===== MATERIAL PROVIDED

-- groupby over enumerate, with indices dropped again, is exactly pvRuns
lemma pvGroupBy_enumerate (l : List Int) (i : Int) :
    (pvGroupBy pvKeyA (PySem.List.enumerate l i)).map (fun g => g.map (fun p => p.2)) = pvRuns l := by
  induction l generalizing i with
  | nil => simp [pvGroupBy, pvRuns, PySem.List.enumerate_nil]
  | cons a l ih =>
    cases l with
    | nil =>
      simp [pvGroupBy, pvGroupByAux, pvRuns, pvRunsAux, PySem.List.enumerate_cons,
        PySem.List.enumerate_nil]
    | cons c t =>
      have hgc0 : pvGroupBy pvKeyA (PySem.List.enumerate (c :: t) (i + 1))
          = pvGroupByAux pvKeyA (i + 1, c) (pvGroupBy pvKeyA (PySem.List.enumerate t (i + 1 + 1))) := by
        rw [PySem.List.enumerate_cons]; rfl
      obtain ⟨g, gs, hg⟩ := pvGroupByAux_shape pvKeyA (i + 1, c) (pvGroupBy pvKeyA (PySem.List.enumerate t (i + 1 + 1)))
      obtain ⟨g', gs', hg'⟩ := pvRuns_shape c t
      have ih' := ih (i + 1)
      rw [hgc0, hg, hg'] at ih'
      simp only [List.map_cons, List.cons.injEq] at ih'
      obtain ⟨⟨-, hgg⟩, hgs⟩ := ih'
      rw [PySem.List.enumerate_cons]
      simp only [pvGroupBy, pvRuns]
      have hg'' : pvRunsAux c (pvRuns t) = (c :: g') :: gs' := by
        have hx := hg'; simp only [pvRuns] at hx; exact hx
      rw [hgc0, hg, hg'']
      have hkey : (pvKeyA (i, a) = pvKeyA (i + 1, c)) ↔ (c = a + 1) := by
        simp only [pvKeyA]; omega
      simp only [pvGroupByAux, pvRunsAux]
      by_cases hc : c = a + 1
      · rw [if_pos (hkey.mpr hc), if_pos hc]
        simp [hgg, hgs]
      · rw [if_neg (fun h => hc (hkey.mp h)), if_neg hc]
        simp [hgg, hgs]

lemma pvRuns_head_range (l : List Int) (b : Int) (g : List Int) (gs : List (List Int))
    (h : pvRuns l = (b :: g) :: gs) :
    b :: g = PySem.List.pyRange b (b + (g.length + 1)) 1 := by
  induction l generalizing b g gs with
  | nil => simp [pvRuns] at h
  | cons a l ih =>
    simp only [pvRuns] at h
    rcases h' : pvRuns l with _ | ⟨_ | ⟨c, g'⟩, gs'⟩ <;> rw [h'] at h <;> simp only [pvRunsAux] at h
    · simp only [List.cons.injEq] at h
      obtain ⟨⟨rfl, rfl⟩, rfl⟩ := h
      have hb1 : (a + ((([] : List Int).length : Int) + 1)) = a + 1 := by simp
      rw [hb1, PySem.List.pyRange_one_singleton]
    · simp only [List.cons.injEq] at h
      obtain ⟨⟨rfl, rfl⟩, rfl⟩ := h
      have hb1 : (a + ((([] : List Int).length : Int) + 1)) = a + 1 := by simp
      rw [hb1, PySem.List.pyRange_one_singleton]
    · by_cases hk : c = a + 1
      · rw [if_pos hk] at h
        simp only [List.cons.injEq] at h
        obtain ⟨⟨rfl, rfl⟩, rfl⟩ := h
        have hcg := ih c g' gs' h'
        rw [PySem.List.pyRange_one_cons (by omega)]
        simp only [List.length_cons, List.cons.injEq, true_and]
        rw [hcg]
        congr 1
        all_goals first
          | omega
          | (push_cast; ring)
      · rw [if_neg hk] at h
        simp only [List.cons.injEq] at h
        obtain ⟨⟨rfl, rfl⟩, rfl⟩ := h
        have hb1 : (a + ((([] : List Int).length : Int) + 1)) = a + 1 := by simp
        rw [hb1, PySem.List.pyRange_one_singleton]

lemma pvRuns_boundary (l : List Int) (b : Int) (g : List Int) (gs : List (List Int))
    (hs : l.Pairwise (· < ·)) (h : pvRuns l = (b :: g) :: gs) :
    (b + (g.length + 1) : Int) ∉ l := by
  induction l generalizing b g gs with
  | nil => simp [pvRuns] at h
  | cons a l ih =>
    have hal : ∀ x ∈ l, a < x := (List.pairwise_cons.mp hs).1
    have hsl : l.Pairwise (· < ·) := (List.pairwise_cons.mp hs).2
    simp only [pvRuns] at h
    rcases h' : pvRuns l with _ | ⟨_ | ⟨c, g'⟩, gs'⟩ <;> rw [h'] at h <;> simp only [pvRunsAux] at h
    · have hl : l = [] := by
        have hf := pvRuns_flatten l; rw [h'] at hf; simpa using hf.symm
      simp only [List.cons.injEq] at h
      obtain ⟨⟨rfl, rfl⟩, rfl⟩ := h
      intro hmm
      rw [hl] at hmm
      simp only [List.mem_singleton] at hmm
      omega
    · exact absurd rfl (pvRuns_ne_nil l [] (by rw [h']; exact List.mem_cons_self))
    · have hlx : l = (c :: g') ++ gs'.flatten := by
        have hf := pvRuns_flatten l; rw [h'] at hf; simpa using hf.symm
      have hchead : c ∈ l := by rw [hlx]; simp
      have hca : a < c := hal c hchead
      by_cases hk : c = a + 1
      · rw [if_pos hk] at h
        simp only [List.cons.injEq] at h
        obtain ⟨⟨rfl, rfl⟩, rfl⟩ := h
        have hb := ih c g' gs' hsl h'
        intro hmm
        rcases List.mem_cons.mp hmm with heq | hmem
        · simp only [List.length_cons] at heq; push_cast at heq; omega
        · apply hb
          have he : (a + (((c :: g').length : Int) + 1)) = c + ((g'.length : Int) + 1) := by
            simp only [List.length_cons]; push_cast; omega
          rw [he] at hmem
          exact hmem
      · rw [if_neg hk] at h
        simp only [List.cons.injEq] at h
        obtain ⟨⟨rfl, rfl⟩, rfl⟩ := h
        have hcl : ∀ x ∈ l, c ≤ x := by
          intro x hx
          rw [hlx] at hx
          rcases List.mem_append.mp hx with hx | hx
          · rcases List.mem_cons.mp hx with rfl | hx
            · exact le_refl _
            · have hr := pvRuns_head_range l c g' gs' h'
              have hx2 : x ∈ PySem.List.pyRange c (c + (g'.length + 1)) 1 := by
                rw [← hr]; exact List.mem_cons_of_mem _ hx
              exact ((PySem.List.mem_pyRange_one).mp hx2).1
          · rw [hlx] at hsl
            rcases (List.pairwise_append.mp hsl) with ⟨h1, h2, h3⟩
            exact le_of_lt (h3 c (by simp) x hx)
        intro hmm
        rcases List.mem_cons.mp hmm with heq | hmem
        · simp only [List.length_nil] at heq; omega
        · have := hcl _ hmem
          simp only [List.length_nil] at this ⊢
          omega

-- pvChainGo computes the unique L with v+1..v+L-1 present and v+L absent
lemma pvChainGo_eq (s : List Int) (v L : Int) :
    ∀ (fuel : Nat) (len : Int), len ≤ L →
      (∀ j : Int, len ≤ j → j < L → v + j ∈ s) → (v + L) ∉ s →
      (L - len).toNat ≤ fuel → pvChainGo s v fuel len = L := by
  intro fuel
  induction fuel with
  | zero =>
    intro len h1 _ _ h4
    have : len = L := by omega
    simp [pvChainGo, this]
  | succ fuel ih =>
    intro len h1 h2 h3 h4
    by_cases hLen : len = L
    · subst hLen
      simp [pvChainGo, h3]
    · have hlt : len < L := lt_of_le_of_ne h1 hLen
      have hmem : v + len ∈ s := h2 len le_rfl hlt
      simp only [pvChainGo, if_pos hmem]
      exact ih (len + 1) (by omega) (fun j hj1 hj2 => h2 j (by omega) hj2) h3 (by omega)

-- existence of the maximal chain length for v ∈ s (s duplicate-free)
lemma pvChain_exists (s : List Int) (v : Int) (hnd : s.Nodup) (hv : v ∈ s) :
    ∃ L : Int, 1 ≤ L ∧ L ≤ s.length ∧ (∀ j : Int, 1 ≤ j → j < L → v + j ∈ s) ∧ (v + L) ∉ s := by
  have hinj : Function.Injective (fun j : Nat => v + (j : Int)) := by
    intro x y hxy; simpa using hxy
  have hex : ∃ j : Nat, 1 ≤ j ∧ (v + (j : Int)) ∉ s := by
    by_contra hcon
    push_neg at hcon
    have hsub : ((List.range (s.length + 1)).map (fun j : Nat => v + (j : Int))) ⊆ s := by
      intro x hx
      simp only [List.mem_map, List.mem_range] at hx
      obtain ⟨j, hj, rfl⟩ := hx
      rcases Nat.eq_zero_or_pos j with rfl | hj1
      · simpa using hv
      · exact hcon j hj1
    have hnd2 : ((List.range (s.length + 1)).map (fun j : Nat => v + (j : Int))).Nodup :=
      List.nodup_range.map hinj
    have hle := (hnd2.subperm hsub).length_le
    simp at hle
  classical
  have hL0 := Nat.find_spec hex
  have hmem0 : ∀ j : Nat, j < Nat.find hex → v + (j : Int) ∈ s := by
    intro j hj
    rcases Nat.eq_zero_or_pos j with rfl | hj1
    · simpa using hv
    · have hmin := Nat.find_min hex hj
      by_contra hc
      exact hmin ⟨hj1, hc⟩
  have hbound : Nat.find hex ≤ s.length := by
    have hsub : ((List.range (Nat.find hex)).map (fun j : Nat => v + (j : Int))) ⊆ s := by
      intro x hx
      simp only [List.mem_map, List.mem_range] at hx
      obtain ⟨j, hj, rfl⟩ := hx
      exact hmem0 j hj
    have hnd2 : ((List.range (Nat.find hex)).map (fun j : Nat => v + (j : Int))).Nodup :=
      List.nodup_range.map hinj
    have hle := (hnd2.subperm hsub).length_le
    simpa using hle
  refine ⟨(Nat.find hex : Int), by exact_mod_cast hL0.1, by exact_mod_cast hbound, ?_, hL0.2⟩
  intro j hj1 hj2
  have hj : j = ((j.toNat : Nat) : Int) := by omega
  rw [hj]
  exact hmem0 j.toNat (by omega)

==========

=== GOAL OF THE EXERCISE ===
Whichever lines of the records above hold the word "hLen" should all be copied out.

=== WRITTEN SOLUTION ===
    by_cases hLen : len = L
    · subst hLen
    · have hlt : len < L := lt_of_le_of_ne h1 hLen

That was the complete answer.